Allow me to illustrate. Take for example, f(x)=(1/40)x^4-(13/20)x^3+(291/40)x^2-(553/20)x+42, and evaluate f(8), f(7), f(6), f(5), f(3). It turns out that:

f(8)=56,

f(7)=42,

f(6)=30,

f(5)=20,

f(3)=9.

Wait, what sorcery is this?

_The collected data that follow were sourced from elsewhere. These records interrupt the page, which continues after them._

-- pv_equiv track=rewrite | github.com/jyotiska0099/hw-design-aggregator | src/fetcher.py | _resolve_family
-- ===== SOURCE A (Python) =====
-- _FAMILY_MAP = {
--     "STM32F0": "stm32f0",
--     "STM32F1": "stm32f1",
--     "STM32F2": "stm32f2",
--     "STM32F3": "stm32f3",
--     "STM32F4": "stm32f4",
--     "STM32F7": "stm32f7",
--     "STM32G0": "stm32g0",
--     "STM32G4": "stm32g4",
--     "STM32H7": "stm32h7",
--     "STM32L0": "stm32l0",
--     "STM32L1": "stm32l1",
--     "STM32L4": "stm32l4",
--     "STM32L5": "stm32l5",
--     "STM32U5": "stm32u5",
--     "STM32WB": "stm32wb",
-- }
--
-- def _resolve_family(chip: str) -> tuple[str, str]:
--     """Return (family_folder, chip_original) or raise ValueError."""
--     chip_upper = chip.upper()
--     for prefix, folder in _FAMILY_MAP.items():
--         if chip_upper.startswith(prefix):
--             return folder, chip
--     raise ValueError(
--         f"Unknown chip family for '{chip}'.\n"
--         f"Supported prefixes: {', '.join(_FAMILY_MAP)}"
--     )
-- ===== SOURCE B (Python) =====
-- _SUFFIXES = ["F0", "F1", "F2", "F3", "F4", "F7", "G0", "G4", "H7",
--              "L0", "L1", "L4", "L5", "U5", "WB"]
--
--
-- def _resolve_family(chip: str) -> tuple[str, str]:
--     """Return (family_folder, chip_original) or raise ValueError."""
--     u = chip.upper()
--     if u[:5] == "STM32" and u[5:7] in _SUFFIXES:
--         return "stm32" + u[5:7].lower(), chip
--     raise ValueError(
--         f"Unknown chip family for '{chip}'.\n"
--         f"Supported prefixes: " + ", ".join("STM32" + s for s in _SUFFIXES)
--     )
-- ===== Notes on version B (the rewrite author's own statement) =====
-- stated objective: alternative
-- what changed: B drops the table of (prefix, folder) pairs: it checks that the uppercased chip starts with the common five-character stem, tests the next two characters against a list of valid family suffixes, and synthesises the folder name by lowercasing the seven-character prefix, instead of scanning the map with repeated startswith tests; Pre_ excludes exactly the chips on which A raises ValueError (B raises the identical ValueError).
import Mathlib
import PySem

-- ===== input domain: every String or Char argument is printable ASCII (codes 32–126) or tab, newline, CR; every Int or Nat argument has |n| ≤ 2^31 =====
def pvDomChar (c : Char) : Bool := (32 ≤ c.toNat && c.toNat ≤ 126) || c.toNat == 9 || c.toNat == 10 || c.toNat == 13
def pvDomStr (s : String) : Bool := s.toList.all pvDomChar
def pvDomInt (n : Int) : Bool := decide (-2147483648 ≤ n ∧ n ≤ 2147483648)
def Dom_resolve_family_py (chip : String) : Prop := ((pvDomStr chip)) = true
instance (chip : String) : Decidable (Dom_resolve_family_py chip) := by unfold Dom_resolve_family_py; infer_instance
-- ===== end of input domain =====

-- B drops A's (prefix, folder) table and its startswith scan: it checks u[:5] == "STM32",
-- tests the 2-char suffix u[5:7] against a list of valid suffixes, and synthesises the
-- folder as "stm32" + suffix.lower() (alternative decomposition; equal value wherever A returns).

-- ===== PORT A =====
-- the module constant _FAMILY_MAP (insertion order)
def pvFamilyMap : List (String × String) :=
  [("STM32F0", "stm32f0"), ("STM32F1", "stm32f1"), ("STM32F2", "stm32f2"),
   ("STM32F3", "stm32f3"), ("STM32F4", "stm32f4"), ("STM32F7", "stm32f7"),
   ("STM32G0", "stm32g0"), ("STM32G4", "stm32g4"), ("STM32H7", "stm32h7"),
   ("STM32L0", "stm32l0"), ("STM32L1", "stm32l1"), ("STM32L4", "stm32l4"),
   ("STM32L5", "stm32l5"), ("STM32U5", "stm32u5"), ("STM32WB", "stm32wb")]

-- A's loop: scan _FAMILY_MAP.items() in order, return (folder, chip) at the first prefix match
def pvScanA (u chip : String) : List (String × String) → Option (String × String)
  | [] => none
  | (prefix_, folder) :: rest =>
      if PySem.Str.startswith u prefix_ then some (folder, chip) else pvScanA u chip rest

def resolve_family_py (chip : String) : String × String :=
  -- none = the ValueError A raises on unknown chips; those inputs are outside Pre_
  (pvScanA (PySem.Str.upper chip) chip pvFamilyMap).getD ("", "")

-- ===== PORT B =====
-- B's module constant _SUFFIXES
def pvSuffixes : List String :=
  ["F0", "F1", "F2", "F3", "F4", "F7", "G0", "G4", "H7",
   "L0", "L1", "L4", "L5", "U5", "WB"]

-- exact port of Python's str '+' (concatenation of code points)
def pvConcat (a b : String) : String := String.ofList (a.toList ++ b.toList)

def resolve_family_py_alt (chip : String) : String × String :=
  let u := PySem.Str.upper chip
  if PySem.Str.slice u none (some 5) == "STM32"
      && pvSuffixes.contains (PySem.Str.slice u (some 5) (some 7))
  then (pvConcat "stm32" (PySem.Str.lower (PySem.Str.slice u (some 5) (some 7))), chip)
  else ("", "")   -- Source B raises the same ValueError here; outside Pre_

-- ===== PRECONDITION & SPEC =====
-- Pre_ excludes exactly the chips whose uppercase form starts with none of the map's prefixes:
-- there the Python A raises ValueError (and so does B, with the identical message).
def Pre_resolve_family_py (chip : String) : Prop :=
  (pvFamilyMap.any (fun pf => PySem.Str.startswith (PySem.Str.upper chip) pf.1)) = true
instance (chip : String) : Decidable (Pre_resolve_family_py chip) := by
  unfold Pre_resolve_family_py; infer_instance

def pvWitness_resolve_family_py : String := "stm32f407vg"

def Spec_resolve_family_py (chip : String) (out : String × String) : Prop :=
  out = resolve_family_py_alt chip
instance (chip : String) (out : String × String) : Decidable (Spec_resolve_family_py chip out) := by
  unfold Spec_resolve_family_py; infer_instance

-- ===== CLAIM (what is proved, stated in full; the proofs are below) =====
def Claim_equal_resolve_family_py : Prop :=
  ∀ (chip : String), Dom_resolve_family_py chip → Pre_resolve_family_py chip →
    Spec_resolve_family_py chip (resolve_family_py chip)

-- ===== LEMMAS AND PROOFS =====

theorem pv_beq_toList (p q : String) : (p == q) = (p.toList == q.toList) := by
  rw [Bool.eq_iff_iff]
  simp only [beq_iff_eq]
  constructor
  · rintro rfl; rfl
  · intro h; rw [← String.ofList_toList (s := p), h, String.ofList_toList]

-- the table A scans is exactly B's suffix list, each suffix s wearing its
-- "STM32" prefix as key and "stm32" + s.lower() as value
theorem pv_map_eq :
    pvFamilyMap = pvSuffixes.map
      (fun s => (pvConcat "STM32" s, pvConcat "stm32" (PySem.Str.lower s))) := by
  decide

-- startswith against "STM32" ++ s (|s| = 2) splits into the two tests B performs
theorem pv_sw_split (u s : String) (hs : s.toList.length = 2) :
    PySem.Str.startswith u (pvConcat "STM32" s)
      = (decide (u.toList.take 5 = "STM32".toList)
          && decide ((u.toList.take 7).drop 5 = s.toList)) := by
  rw [Bool.eq_iff_iff]
  simp only [PySem.Str.startswith_eq, PySem.Chars.startswith_iff, pvConcat,
    String.toList_ofList, Bool.and_eq_true, decide_eq_true_eq]
  rw [List.prefix_iff_eq_take]
  have hlen : ("STM32".toList ++ s.toList).length = 7 := by
    simp [hs]
  rw [hlen]
  constructor
  · intro h
    constructor
    · have : u.toList.take 5 = (u.toList.take 7).take 5 := by
        rw [List.take_take]; norm_num
      rw [this, ← h, List.take_append_of_le_length (by simp)]
      simp
    · rw [← h, List.drop_append_of_le_length (by simp)]
      simp
  · rintro ⟨h5, h7⟩
    have : u.toList.take 7 = (u.toList.take 7).take 5 ++ (u.toList.take 7).drop 5 :=
      (List.take_append_drop 5 _).symm
    rw [this, List.take_take, h7]
    norm_num [h5]

-- under u[:5] = "STM32", A's scan over the suffix table is B's membership test
theorem pv_suf_toList (u : String) :
    (PySem.Str.slice u (some 5) (some 7)).toList = (u.toList.take 7).drop 5 := by
  rw [PySem.Str.toList_slice, PySem.Chars.slice_eq_listSlice,
    PySem.List.slice_toNat _ (by norm_num) (by norm_num), List.drop_take]
  rfl

theorem pv_scan_of_stm32 (u chip : String) (h5 : u.toList.take 5 = "STM32".toList)
    (ss : List String) (hlen : ∀ s ∈ ss, s.toList.length = 2) :
    pvScanA u chip (ss.map (fun s => (pvConcat "STM32" s, pvConcat "stm32" (PySem.Str.lower s))))
      = (if ss.contains (PySem.Str.slice u (some 5) (some 7))
         then some (pvConcat "stm32"
             (PySem.Str.lower (PySem.Str.slice u (some 5) (some 7))), chip)
         else none) := by
  induction ss with
  | nil => simp [pvScanA]
  | cons s rest ih =>
      rw [List.map_cons, pvScanA, pv_sw_split u s (hlen s (by simp))]
      by_cases hm : (u.toList.take 7).drop 5 = s.toList
      · have hseq : PySem.Str.slice u (some 5) (some 7) = s := by
          rw [← String.ofList_toList (s := PySem.Str.slice u (some 5) (some 7)),
            pv_suf_toList, hm, String.ofList_toList]
        simp [h5, hm, hseq]
      · have hsne : PySem.Str.slice u (some 5) (some 7) ≠ s := by
          intro he; exact hm (by rw [← pv_suf_toList, he])
        rw [if_neg (by simp [hm]), ih (fun q hq => hlen q (by simp [hq]))]
        simp [hsne]

-- without u[:5] = "STM32" no table prefix matches: the scan returns none
theorem pv_scan_no_stm32 (u chip : String) (h5 : u.toList.take 5 ≠ "STM32".toList)
    (ss : List String) (hlen : ∀ s ∈ ss, s.toList.length = 2) :
    pvScanA u chip (ss.map (fun s => (pvConcat "STM32" s, pvConcat "stm32" (PySem.Str.lower s))))
      = none := by
  induction ss with
  | nil => simp [pvScanA]
  | cons s rest ih =>
      have h5' : ¬ (u.toList.take 5 = ['S', 'T', 'M', '3', '2']) := h5
      rw [List.map_cons, pvScanA, pv_sw_split u s (hlen s (by simp))]
      rw [if_neg (by simp [h5']), ih (fun q hq => hlen q (by simp [hq]))]

theorem pv_first_test (u : String) :
    (PySem.Str.slice u none (some 5) == "STM32")
      = decide (u.toList.take 5 = "STM32".toList) := by
  rw [pv_beq_toList]
  rw [PySem.Str.toList_slice, PySem.Chars.slice_eq_listSlice,
    PySem.List.slice_to _ (by norm_num)]
  rw [Bool.eq_iff_iff]
  simp only [beq_iff_eq, decide_eq_true_eq]
  exact Iff.rfl

theorem pv_suffix_lens : ∀ s ∈ pvSuffixes, s.toList.length = 2 := by decide

-- ===== VERDICT (by name: the statement is the Claim_ definition above) =====
set_option maxHeartbeats 1000000 in
theorem resolve_family_py_spec : Claim_equal_resolve_family_py := by
  intro chip _ _
  unfold Spec_resolve_family_py resolve_family_py resolve_family_py_alt
  dsimp only
  rw [pv_map_eq]
  by_cases h5 : (PySem.Str.upper chip).toList.take 5 = "STM32".toList
  · rw [pv_scan_of_stm32 _ chip h5 pvSuffixes pv_suffix_lens, pv_first_test]
    have h5' : List.take 5 (PySem.Chars.upper chip.toList) = ['S', 'T', 'M', '3', '2'] := by
      rw [← PySem.Str.toList_upper]; exact h5
    by_cases hc : PySem.Str.slice (PySem.Str.upper chip) (some 5) (some 7) ∈ pvSuffixes
    · simp [h5', hc]
    · simp [h5', hc]
  · rw [pv_scan_no_stm32 _ chip h5 pvSuffixes pv_suffix_lens, pv_first_test]
    have h5' : ¬ List.take 5 (PySem.Chars.upper chip.toList) = ['S', 'T', 'M', '3', '2'] := by
      rw [← PySem.Str.toList_upper]; exact h5
    simp [h5']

Turns out that although the popular rule f(x)=x(x-1), which gives f(x)=6, satisfies the known values in the sequence, that f(x)=(1/40)x^4-(13/20)x^3+(291/40)x^2-(553/20)x+42 also satisfies them–except with a different value of f(3)!

Here’s another one that also works but gives f(3)=12:

f(x)=(1/20)x^4-(13/10)x^3+(271/20)x^2-(543/10)x+84

And here is one where f(3)=π

f(x)=(1/120)(π-6)x^4-(13/60)(π-6)x^3+(1/120)(251π-1386)x^2+(1/60)(3138-533π)x+14(π-6)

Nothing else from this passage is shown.